Many of you will have spent time on the canal, walking the towpath, boating, or fishing. The once-busy waterway is an asset to the county and a significant wildlife habitat.

And now me and my team are working to bring bodies together to ensure that we have something more than a stop-gap agreement.

The background is this: the canal has relied on taking water from the River Usk since losing it original water supply when the A467 was built in 1969. Like all canals, there has been leakage, landslips and damage, quite apart from the inevitable loss of water through boat use in locks.

The current legal dispute arises because of water license legislation brought in to protect the habitats of the River Usk. So we are working towards ensuring that the water authority, Dwr Cymru, together with Natural Resources Wales and the Canal & River Trust can work together collaboratively and creatively to safeguard our rivers, our drinking water, and our canal. So many local tourism businesses rely on a viable canal.

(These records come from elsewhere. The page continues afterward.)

-- pv_equiv track=rewrite | github.com/Alpenl/soma-gpu | utils/stageii_benchmark.py | _sequence_chunk_ranges
-- ===== SOURCE A (Python) =====
-- def _sequence_chunk_ranges(total_frames, chunk_size, overlap):
--     if total_frames <= 0:
--         return []
--     chunk_size = int(chunk_size)
--     if chunk_size <= 0:
--         raise ValueError("chunk_size must be > 0")
--     overlap = int(overlap)
--     if overlap < 0:
--         raise ValueError("chunk_overlap must be >= 0")
--     step = max(chunk_size - overlap, 1)
--     ranges = []
--     start = 0
--     while start < total_frames:
--         end = min(start + chunk_size, total_frames)
--         ranges.append((start, end))
--         if end >= total_frames:
--             break
--         start += step
--     return ranges
-- ===== SOURCE B (Python) =====
-- def _sequence_chunk_ranges(total_frames, chunk_size, overlap):
--     if total_frames <= 0:
--         return []
--     chunk_size = int(chunk_size)
--     if chunk_size <= 0:
--         raise ValueError("chunk_size must be > 0")
--     overlap = int(overlap)
--     if overlap < 0:
--         raise ValueError("chunk_overlap must be >= 0")
--     step = max(chunk_size - overlap, 1)
--     num = max(0, (total_frames - chunk_size + step - 1) // step) + 1
--     return [(i * step, min(i * step + chunk_size, total_frames)) for i in range(num)]
-- ===== Notes on version B (the rewrite author's own statement) =====
-- stated objective: alternative
-- what changed: Replaces the stateful while-loop with break by a closed-form chunk count (ceiling division) and an index comprehension emitting each (start,end) pair directly.
-- outside the precondition, e.g. on _sequence_chunk_ranges(5, 0, 1): A raises ValueError, B raises ValueError; on _sequence_chunk_ranges(5, 3, -1): A raises ValueError, B raises ValueError
import Mathlib
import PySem

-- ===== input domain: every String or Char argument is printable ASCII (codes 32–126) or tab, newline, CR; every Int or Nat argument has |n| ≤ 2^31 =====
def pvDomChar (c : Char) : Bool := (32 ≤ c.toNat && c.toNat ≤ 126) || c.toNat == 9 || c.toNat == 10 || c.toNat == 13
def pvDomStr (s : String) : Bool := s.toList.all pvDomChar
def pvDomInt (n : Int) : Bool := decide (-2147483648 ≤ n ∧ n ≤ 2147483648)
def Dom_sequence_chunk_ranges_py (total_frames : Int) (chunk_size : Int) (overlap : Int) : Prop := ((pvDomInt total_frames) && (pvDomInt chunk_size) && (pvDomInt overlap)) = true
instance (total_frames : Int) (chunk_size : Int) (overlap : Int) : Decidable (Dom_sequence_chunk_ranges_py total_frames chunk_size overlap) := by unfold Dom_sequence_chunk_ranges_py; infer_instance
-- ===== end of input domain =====

-- B replaces A's stateful while-loop (with break) by a closed-form chunk count and an
-- index comprehension; same cost, different decomposition ("alternative").


-- ===== PORT A =====
-- the while loop of A: start advances by step ≥ 1 until the chunk end reaches total_frames
def pvLoopA (T C step : Int) (hstep : 1 ≤ step) (start : Int) : List (Int × Int) :=
  if _h : start < T then
    let e := min (start + C) T
    if T ≤ e then [(start, e)]
    else (start, e) :: pvLoopA T C step hstep (start + step)
  else []
termination_by (T - start).toNat
decreasing_by omega

def sequence_chunk_ranges_py (total_frames : Int) (chunk_size : Int) (overlap : Int) : List (Int × Int) :=
  if total_frames ≤ 0 then []
  else if chunk_size ≤ 0 then []        -- ValueError in Python; outside Pre_
  else if overlap < 0 then []           -- ValueError in Python; outside Pre_
  else pvLoopA total_frames chunk_size (max (chunk_size - overlap) 1) (le_max_right _ _) 0

-- ===== PORT B =====
def sequence_chunk_ranges_py_alt (total_frames : Int) (chunk_size : Int) (overlap : Int) : List (Int × Int) :=
  if total_frames ≤ 0 then []
  else if chunk_size ≤ 0 then []        -- ValueError in Python; outside Pre_
  else if overlap < 0 then []           -- ValueError in Python; outside Pre_
  else
    let step := max (chunk_size - overlap) 1
    let num := max 0 (PySem.Int.floordiv (total_frames - chunk_size + step - 1) step) + 1
    (PySem.List.pyRange 0 num 1).map
      (fun i => (i * step, min (i * step + chunk_size) total_frames))

-- ===== PRECONDITION & SPEC =====
-- Pre_ excludes exactly the inputs on which Python A raises ValueError: total_frames > 0
-- together with chunk_size ≤ 0 or overlap < 0 (B raises the same errors there).
def Pre_sequence_chunk_ranges_py (total_frames : Int) (chunk_size : Int) (overlap : Int) : Prop :=
  total_frames ≤ 0 ∨ (0 < chunk_size ∧ 0 ≤ overlap)
instance (total_frames : Int) (chunk_size : Int) (overlap : Int) : Decidable (Pre_sequence_chunk_ranges_py total_frames chunk_size overlap) := by unfold Pre_sequence_chunk_ranges_py; infer_instance
def pvWitness_sequence_chunk_ranges_py : Int × Int × Int := (10, 4, 2)

def Spec_sequence_chunk_ranges_py (total_frames : Int) (chunk_size : Int) (overlap : Int) (out : List (Int × Int)) : Prop := out = sequence_chunk_ranges_py_alt total_frames chunk_size overlap
instance (total_frames : Int) (chunk_size : Int) (overlap : Int) (out : List (Int × Int)) : Decidable (Spec_sequence_chunk_ranges_py total_frames chunk_size overlap out) := by unfold Spec_sequence_chunk_ranges_py; infer_instance

-- ===== CLAIM (what is proved, stated in full; the proofs are below) =====
def Claim_equal_sequence_chunk_ranges_py : Prop := ∀ (total_frames : Int) (chunk_size : Int) (overlap : Int), Dom_sequence_chunk_ranges_py total_frames chunk_size overlap → Pre_sequence_chunk_ranges_py total_frames chunk_size overlap → Spec_sequence_chunk_ranges_py total_frames chunk_size overlap (sequence_chunk_ranges_py total_frames chunk_size overlap)

-- ===== LEMMAS AND PROOFS =====

-- the loop of A, started anywhere below T, equals the closed-form comprehension of B
lemma pvLoopA_eq (T C step : Int) (hstep : 1 ≤ step) (hC : step ≤ C) :
    ∀ (n : Nat) (start : Int), (T - start).toNat ≤ n → start < T →
      pvLoopA T C step hstep start =
        (PySem.List.pyRange 0 (max 0 (PySem.Int.floordiv (T - start - C + step - 1) step) + 1) 1).map
          (fun i => (start + i * step, min (start + i * step + C) T)) := by
  intro n
  induction n with
  | zero => intro start hn hlt; omega
  | succ n ih =>
    intro start hn hlt
    rw [pvLoopA]
    rw [dif_pos hlt]
    by_cases hbr : T ≤ min (start + C) T
    · -- break case: start + C ≥ T, one chunk left
      have hTC : T ≤ start + C := by omega
      have hq : PySem.Int.floordiv (T - start - C + step - 1) step < 1 := by
        rw [PySem.Int.floordiv_lt_iff_lt_mul (by omega)]; omega
      have hmax : max 0 (PySem.Int.floordiv (T - start - C + step - 1) step) = 0 := by omega
      rw [if_pos hbr, hmax]
      rw [show (0 : Int) + 1 = 1 by ring, PySem.List.pyRange_one]
      simp
    · -- continue case
      have hlt2 : start + C < T := by omega
      rw [if_neg hbr]
      have hlt' : start + step < T := by omega
      have hn' : (T - (start + step)).toNat ≤ n := by omega
      rw [ih (start + step) hn' hlt']
      set x : Int := T - start - C + step - 1 with hx
      have hxpos : step ≤ x := by omega
      have hq1 : 1 ≤ PySem.Int.floordiv x step := by
        rw [PySem.Int.le_floordiv_iff_mul_le (by omega)]; omega
      set q : Int := PySem.Int.floordiv x step with hqdef
      have hqb : q * step ≤ x ∧ x < (q + 1) * step := by
        rw [← PySem.Int.floordiv_eq_iff_of_pos (by omega)]
      have hq' : PySem.Int.floordiv (T - (start + step) - C + step - 1) step = q - 1 := by
        rw [PySem.Int.floordiv_eq_iff_of_pos (by omega)]
        constructor
        · have := hqb.1; nlinarith [hqb.1]
        · have : T - (start + step) - C + step - 1 = x - step := by omega
          rw [this]; nlinarith [hqb.2]
      rw [hq']
      have hm1 : max 0 q = q := by omega
      have hm2 : max 0 (q - 1) = q - 1 := by omega
      rw [hm1, hm2]
      have hmin : min (start + C) T = start + C := by omega
      rw [hmin]
      rw [PySem.List.pyRange_one, PySem.List.pyRange_one]
      have hcount : (q + 1 - 0).toNat = (q - 1 + 1 - 0).toNat + 1 := by omega
      rw [hcount, List.range_succ_eq_map]
      simp only [List.map_cons, List.map_map]
      congr 1
      · simp; omega
      · apply List.map_congr_left
        intro k _
        simp only [Function.comp]
        have h1 : start + step + (0 + (k:Int)) * step = start + (0 + ((k:Int)+1)) * step := by ring
        have h2 : ((Nat.succ k : Nat) : Int) = (k:Int) + 1 := by push_cast; ring
        simp [h2]
        constructor
        · ring
        · congr 1; ring

-- ===== VERDICT (by name: the statement is the Claim_ definition above) =====
theorem sequence_chunk_ranges_py_spec : Claim_equal_sequence_chunk_ranges_py := by
  intro T C O _ hpre
  unfold Spec_sequence_chunk_ranges_py sequence_chunk_ranges_py sequence_chunk_ranges_py_alt
  by_cases hT : T ≤ 0
  · simp [hT]
  · rw [if_neg hT, if_neg hT]
    rcases hpre with h | ⟨hC, hO⟩
    · omega
    · rw [if_neg (by omega), if_neg (by omega), if_neg (by omega), if_neg (by omega)]
      have hstep1 : (1 : Int) ≤ max (C - O) 1 := le_max_right _ _
      have hstepC : max (C - O) 1 ≤ C := by omega
      rw [pvLoopA_eq T C (max (C - O) 1) hstep1 hstepC (T - 0).toNat 0 (by omega) (by omega)]
      simp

I have written to the leaders of Powys, Torfaen and Newport Councils, the other local authority areas through which the canal flows, to get their support. And I have arranged a meeting with the Welsh Government.

The Bannau Brycheiniog National Park Authority will, I am sure, be making similar representations. And our MPs and Senedd members, have shown that they share our concern. So let us hope that this will result in to a long-term solution.

We cannot countenance the demise of our canal which was built in the 1790s and 1800s. It is an engineering marvel, clinging as it does to the hillsides of the Usk valley, and built to take coal, limestone, iron and manufactured goods to Newport Docks.

Its survival is a tribute to the people who originally built it. And now to the tenacity of the volunteers of the trusts who rescued it after closure as a fully working waterway in1964. It is a wonderful piece of our industrial heritage.